-- pv_equiv track=rewrite | github.com/atvKail/solve | SolutionsOnSites/Codeforces/Codeforces Round 1013 (Div. 3)/D.py | max_in_row
-- ===== SOURCE A (Python) =====
-- def max_in_row(m, L):
--     if L >= m:
--         return m
--     B0 = (m + 1) // (L + 1)
--     best = 0
--     for B in [B0, B0 + 1]:
--         if B < 1 or B > m + 1:
--             continue
--         cand = min(B * L, m - B + 1)
--         best = max(best, cand)
--     return best
-- ===== SOURCE B (Python) =====
-- def max_in_row(m, L):
--     if L >= m:
--         return m
--     if m < 0 or L < 0:
--         return 0
--     # binary search the smallest B in [1, m+1] with B*L >= m - B + 1;
--     # the maximum of min(B*L, m-B+1) is at that B or the one before it
--     lo, hi = 1, m + 1
--     while lo < hi:
--         mid = (lo + hi) // 2
--         if mid * L >= m - mid + 1:
--             hi = mid
--         else:
--             lo = mid + 1
--     best = min(lo * L, m - lo + 1)
--     if lo > 1:
--         best = max(best, min((lo - 1) * L, m - lo + 2))
--     return best
-- ===== Notes on version B (the rewrite author's own statement) =====
-- stated objective: alternative
-- what changed: Replaces the floor-division two-candidate closed form with a binary search over block counts B for the smallest B with B*L >= m-B+1, then compares that B with its predecessor; no division is performed.
import Mathlib
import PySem

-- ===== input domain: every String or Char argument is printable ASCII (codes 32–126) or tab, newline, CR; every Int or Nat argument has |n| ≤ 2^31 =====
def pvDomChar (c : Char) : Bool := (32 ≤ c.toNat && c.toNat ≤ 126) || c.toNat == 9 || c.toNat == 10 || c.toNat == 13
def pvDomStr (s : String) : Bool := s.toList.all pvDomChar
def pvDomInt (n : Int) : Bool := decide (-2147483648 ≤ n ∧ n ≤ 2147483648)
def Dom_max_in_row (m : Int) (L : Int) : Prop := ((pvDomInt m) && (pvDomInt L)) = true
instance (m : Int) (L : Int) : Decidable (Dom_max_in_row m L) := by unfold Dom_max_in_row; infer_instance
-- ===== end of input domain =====

-- B replaces A's floor-division two-candidate closed form by a binary search for the
-- crossover block count (alternative decomposition; no division).

-- ===== PORT A =====
def max_in_row (m : Int) (L : Int) : Int :=
  if L ≥ m then m
  else
    let B0 := PySem.Int.floordiv (m + 1) (L + 1)
    [B0, B0 + 1].foldl (fun best B =>
      if B < 1 ∨ B > m + 1 then best
      else max best (min (B * L) (m - B + 1))) 0

-- ===== PORT B =====
-- the while-loop of Source B: shrink [lo, hi] to the smallest B with B*L ≥ m - B + 1
def bsearch (m L lo hi : Int) : Int :=
  if h : lo < hi then
    let mid := PySem.Int.floordiv (lo + hi) 2
    if mid * L ≥ m - mid + 1 then bsearch m L lo mid
    else bsearch m L (mid + 1) hi
  else lo
termination_by (hi - lo).toNat
decreasing_by
  · have h1 := PySem.Int.floordiv_two_mid_bounds (le_of_lt h)
    have h2 : PySem.Int.floordiv (lo + hi) 2 < hi :=
      (PySem.Int.floordiv_lt_iff_lt_mul (by omega)).mpr (by omega)
    omega
  · have h1 := PySem.Int.floordiv_two_mid_bounds (le_of_lt h)
    omega

def max_in_row_alt (m : Int) (L : Int) : Int :=
  if L ≥ m then m
  else if m < 0 ∨ L < 0 then 0
  else
    let lo := bsearch m L 1 (m + 1)
    let best := min (lo * L) (m - lo + 1)
    if lo > 1 then max best (min ((lo - 1) * L) (m - lo + 2)) else best

-- ===== PRECONDITION & SPEC =====
-- Pre_ excludes exactly the inputs where A raises ZeroDivisionError (L = -1 with m ≥ 0,
-- where the divisor L + 1 is zero).
def Pre_max_in_row (m : Int) (L : Int) : Prop := ¬ (L = -1 ∧ 0 ≤ m)
instance (m : Int) (L : Int) : Decidable (Pre_max_in_row m L) := by unfold Pre_max_in_row; infer_instance
def pvWitness_max_in_row : Int × Int := (10, 2)

def Spec_max_in_row (m : Int) (L : Int) (out : Int) : Prop := out = max_in_row_alt m L
instance (m : Int) (L : Int) (out : Int) : Decidable (Spec_max_in_row m L out) := by unfold Spec_max_in_row; infer_instance

-- ===== CLAIM (what is proved, stated in full; the proofs are below) =====
def Claim_equal_max_in_row : Prop := ∀ (m : Int) (L : Int), Dom_max_in_row m L → Pre_max_in_row m L → Spec_max_in_row m L (max_in_row m L)

-- ===== LEMMAS AND PROOFS =====

-- binary-search invariant: starting from lo ≤ hi with the predicate true at hi, the
-- result r satisfies lo ≤ r ≤ hi, the predicate holds at r, and fails at r - 1 (or r = lo)
theorem bsearch_inv (m L : Int) : ∀ (n : Nat) (lo hi : Int), (hi - lo).toNat = n →
    lo ≤ hi → hi * L ≥ m - hi + 1 →
    lo ≤ bsearch m L lo hi ∧ bsearch m L lo hi ≤ hi ∧
      (bsearch m L lo hi) * L ≥ m - (bsearch m L lo hi) + 1 ∧
      (bsearch m L lo hi = lo ∨
        ¬ ((bsearch m L lo hi - 1) * L ≥ m - (bsearch m L lo hi - 1) + 1)) := by
  intro n
  induction n using Nat.strong_induction_on with
  | _ n ih =>
    intro lo hi hn hle hP
    rw [bsearch]
    by_cases hlt : lo < hi
    · simp only [dif_pos hlt]
      have hmid := PySem.Int.floordiv_two_mid_bounds (le_of_lt hlt)
      have hmidlt : PySem.Int.floordiv (lo + hi) 2 < hi :=
        (PySem.Int.floordiv_lt_iff_lt_mul (by omega)).mpr (by omega)
      set mid : Int := PySem.Int.floordiv (lo + hi) 2 with hm
      clear_value mid
      by_cases hp : mid * L ≥ m - mid + 1
      · simp only [if_pos hp]
        have := ih (mid - lo).toNat (by omega) lo mid rfl (by omega) hp
        exact ⟨this.1, by omega, this.2.2.1, this.2.2.2⟩
      · simp only [if_neg hp]
        have := ih (hi - (mid + 1)).toNat (by omega) (mid + 1) hi rfl (by omega) hP
        refine ⟨by omega, this.2.1, this.2.2.1, Or.inr ?_⟩
        rcases this.2.2.2 with h | h
        · rw [h]; simpa using hp
        · exact h
    · simp only [dif_neg hlt]
      have : lo = hi := by omega
      subst this
      exact ⟨le_refl _, le_refl _, hP, Or.inl trivial⟩

theorem max_in_row_spec : Claim_equal_max_in_row := by
  intro m L _ hpre
  unfold Spec_max_in_row max_in_row max_in_row_alt
  by_cases hLm : L ≥ m
  · simp [hLm]
  · simp only [if_neg hLm, List.foldl]
    set q : Int := PySem.Int.floordiv (m + 1) (L + 1) with hq
    clear_value q
    by_cases hneg : m < 0 ∨ L < 0
    · rw [if_pos hneg]
      by_cases hm : m + 1 ≤ 0
      · -- m ≤ -1 : both of A's candidates are out of range
        rw [if_pos (show q < 1 ∨ q > m + 1 by omega),
          if_pos (show q + 1 < 1 ∨ q + 1 > m + 1 by omega)]
      · -- m ≥ 0 and L ≤ -2 (L = -1 is excluded by Pre_): every candidate value is < 0
        have hL2 : L ≤ -2 := by
          rcases eq_or_ne L (-1) with h | h
          · exact absurd ⟨h, by omega⟩ hpre
          · omega
        have hgle : ∀ B : Int, 1 ≤ B → min (B * L) (m - B + 1) ≤ 0 := by
          intro B h1
          have h2 : 0 ≤ B * (-L) := mul_nonneg (by omega) (by omega)
          have h3 : B * (-L) = -(B * L) := by ring
          exact le_trans (min_le_left _ _) (by omega)
        have hstep : ∀ b B : Int, b = 0 →
            (if B < 1 ∨ B > m + 1 then b else max b (min (B * L) (m - B + 1))) = 0 := by
          intro b B hb0
          subst hb0
          split_ifs with h
          · rfl
          · exact max_eq_left (hgle B (by omega))
        exact hstep _ (q + 1) (hstep 0 q rfl)
    · -- 0 ≤ L < m, so m ≥ 1: compare the closed form with the binary search
      rw [if_neg hneg]
      have hL0 : 0 ≤ L := by omega
      have hm1 : 1 ≤ m := by omega
      have hb : (0:Int) < L + 1 := by omega
      have hbr := (PySem.Int.floordiv_eq_iff_of_pos hb).mp hq.symm
      have hexp1 : q * (L + 1) = q * L + q := by ring
      have hexp2 : (q + 1) * (L + 1) = q * L + q + L + 1 := by ring
      have hkey1 : q * L + q ≤ m + 1 := by rw [← hexp1]; exact hbr.1
      have hkey2 : m + 1 < q * L + q + L + 1 := by rw [← hexp2]; exact hbr.2
      have hq1 : 1 ≤ q := by
        rw [hq]
        exact (PySem.Int.le_floordiv_iff_mul_le hb).mpr (by omega)
      have hql0 : 0 ≤ q * L := mul_nonneg (by omega) hL0
      have hqm : q ≤ m + 1 := by omega
      have hrinv := bsearch_inv m L (m + 1 - 1).toNat 1 (m + 1) rfl (by omega)
        (by have : (m + 1) * L = m * L + L := by ring
            have : 0 ≤ m * L := mul_nonneg (by omega) hL0
            omega)
      set r : Int := bsearch m L 1 (m + 1) with hr
      clear_value r
      obtain ⟨hr1, hrm, hrP, hrmin⟩ := hrinv
      have hrexp : r * (L + 1) = r * L + r := by ring
      by_cases hPq : q * L + q ≥ m + 1
      · -- exact crossover: q*(L+1) = m+1; both sides reduce to q*L
        have heq : q * L + q = m + 1 := by omega
        -- q ≥ 2 (q = 1 would force L = m), so the r = 1 escape of the invariant is vacuous
        have hq2 : 2 ≤ q := by
          rcases eq_or_lt_of_le hq1 with h | h
          · exfalso; rw [← h] at heq; simp at heq; omega
          · omega
        have hrgeq : q ≤ r := by
          by_contra hc
          push_neg at hc
          have : r * (L + 1) < q * (L + 1) := by
            exact mul_lt_mul_of_pos_right hc hb
          omega
        have hrleq : r ≤ q := by
          rcases hrmin with h | h
          · omega
          · by_contra hc
            push_neg at hc
            have h1 : q ≤ r - 1 := by omega
            have h2 : q * (L + 1) ≤ (r - 1) * (L + 1) := by
              exact mul_le_mul_of_nonneg_right h1 (by omega)
            have h3 : (r - 1) * (L + 1) = (r - 1) * L + r - 1 := by ring
            omega
        have hrq : r = q := le_antisymm hrleq hrgeq
        subst hrq
        rw [if_pos (show r > 1 by omega)]
        have hfq : min (r * L) (m - r + 1) = r * L := min_eq_left (by omega)
        have hfq1 : min ((r - 1) * L) (m - r + 2) = (r - 1) * L := by
          refine min_eq_left ?_
          have : (r - 1) * L = r * L - L := by ring
          omega
        have hmono : (r - 1) * L ≤ r * L :=
          mul_le_mul_of_nonneg_right (by omega) hL0
        rw [hfq, hfq1, max_eq_left hmono,
          if_neg (show ¬(r < 1 ∨ r > m + 1) by omega), max_eq_right hql0]
        -- A's second candidate r + 1 (if in range) gives m - r = r*L - 1 < r*L
        by_cases h2 : r + 1 < 1 ∨ r + 1 > m + 1
        · rw [if_pos h2]
        · rw [if_neg h2]
          have hmr : min ((r + 1) * L) (m - (r + 1) + 1) = m - r := by
            have he : m - (r + 1) + 1 = m - r := by ring
            rw [he]
            refine min_eq_right ?_
            have : (r + 1) * L = r * L + L := by ring
            omega
          rw [hmr, max_eq_left (by omega)]
      · -- strict crossover: r = q + 1; both sides are max(q*L, m - q)
        have hrgeq : q + 1 ≤ r := by
          by_contra hc
          push_neg at hc
          have h1 : r ≤ q := by omega
          have h2 : r * (L + 1) ≤ q * (L + 1) := mul_le_mul_of_nonneg_right h1 (by omega)
          omega
        have hrleq : r ≤ q + 1 := by
          rcases hrmin with h | h
          · omega
          · by_contra hc
            push_neg at hc
            have h1 : q + 1 ≤ r - 1 := by omega
            have h2 : (q + 1) * (L + 1) ≤ (r - 1) * (L + 1) :=
              mul_le_mul_of_nonneg_right h1 (by omega)
            have h3 : (r - 1) * (L + 1) = (r - 1) * L + r - 1 := by ring
            omega
        have hrq : r = q + 1 := le_antisymm hrleq hrgeq
        subst hrq
        have hqm' : q + 1 ≤ m + 1 := by omega
        rw [if_pos (show q + 1 > 1 by omega)]
        have hfq1 : min ((q + 1) * L) (m - (q + 1) + 1) = m - q := by
          have h1 : m - (q + 1) + 1 = m - q := by ring
          have h2 : (q + 1) * L = q * L + L := by ring
          rw [h1]
          exact min_eq_right (by omega)
        have hfq : min ((q + 1 - 1) * L) (m - (q + 1) + 2) = q * L := by
          have h1 : q + 1 - 1 = q := by ring
          have h2 : m - (q + 1) + 2 = m - q + 1 := by ring
          rw [h1, h2]
          exact min_eq_left (by omega)
        rw [hfq1, hfq,
          if_neg (show ¬(q < 1 ∨ q > m + 1) by omega),
          min_eq_left (show q * L ≤ m - q + 1 by omega), max_eq_right hql0,
          if_neg (show ¬(q + 1 < 1 ∨ q + 1 > m + 1) by omega)]
        exact max_comm _ _
-- int(row reversed, base 2) is the little-endian weighted sum of the row's entries
lemma rowToInt_eq_sum (row : List Int) :
    rowToInt row = ((List.range row.length).map (fun j => row.getD j 0 * 2 ^ j)).sum := by
  induction row with
  | nil => rfl
  | cons a t ih =>
    rw [rowToInt_cons, ih]
    simp only [List.length_cons, List.range_succ_eq_map, List.map_cons, List.map_map,
      List.sum_cons, Function.comp_def, List.getD_cons_zero, List.getD_cons_succ]
    have : ∀ j : Nat, t.getD j 0 * 2 ^ (j + 1) = (t.getD j 0 * 2 ^ j) * 2 := by
      intro j; ring
    simp only [this, List.sum_map_mul_right]
    ring

lemma pyModifyI_natCast {α : Type} (l : List α) (n : Nat) (f : α → α) :
    pyModifyI l (↑n) f = l.modify n f := by
  simp only [pyModifyI]
  have h1 : ¬ ((n:Int) < 0) := by omega
  simp [h1]

lemma pyModifyI_index {α : Type} (S ow fw : Nat) (l : List α) (f : α → α) :
    pyModifyI l ((ow : Int) * (S : Int) + (fw : Int)) f = l.modify (ow * S + fw) f := by
  have h : ((ow : Int) * (S : Int) + (fw : Int)) = ((ow * S + fw : Nat) : Int) := by push_cast; ring
  rw [h, pyModifyI_natCast]

lemma one_shiftLeft_int (n : Nat) : (1 : Int) <<< n = 2 ^ n := by
  rw [Int.shiftLeft_eq]; ring

-- A's nested scatter loop, flattened to one fold over the list of (window, tap) pairs
lemma A_fold_flat (S : Nat) (l1 l2 : List Nat) :
    ∀ (M : List (List Int)),
    l1.foldl (fun M ow => l2.foldl (fun M fw =>
        M.modify (ow * S + fw) (fun row => row.modify fw (fun _ => (1:Int)))) M) M
    = (l1.flatMap (fun ow => l2.map (fun fw => (ow, fw)))).foldl
        (fun M p => M.modify (p.1 * S + p.2) (fun row => row.modify p.2 (fun _ => (1:Int)))) M := by
  induction l1 with
  | nil => intro M; rfl
  | cons a t ih => intro M; simp [List.foldl_append, List.foldl_map, ih]

lemma length_foldl_stepA (S : Nat) (P : List (Nat × Nat)) :
    ∀ (M : List (List Int)),
    (P.foldl (fun M p => M.modify (p.1 * S + p.2) (fun row => row.modify p.2 (fun _ => (1:Int)))) M).length
      = M.length := by
  induction P with
  | nil => intro M; rfl
  | cons p t ih =>
    intro M
    simp only [List.foldl_cons]
    exact Eq.trans (ih _) (List.length_modify ..)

# # # #

> **What is needed**
Where a line in the records above contains the string "true", return that line.

> **Written response**
def Dom_max_in_row (m : Int) (L : Int) : Prop := ((pvDomInt m) && (pvDomInt L)) = true
-- binary-search invariant: starting from lo ≤ hi with the predicate true at hi, the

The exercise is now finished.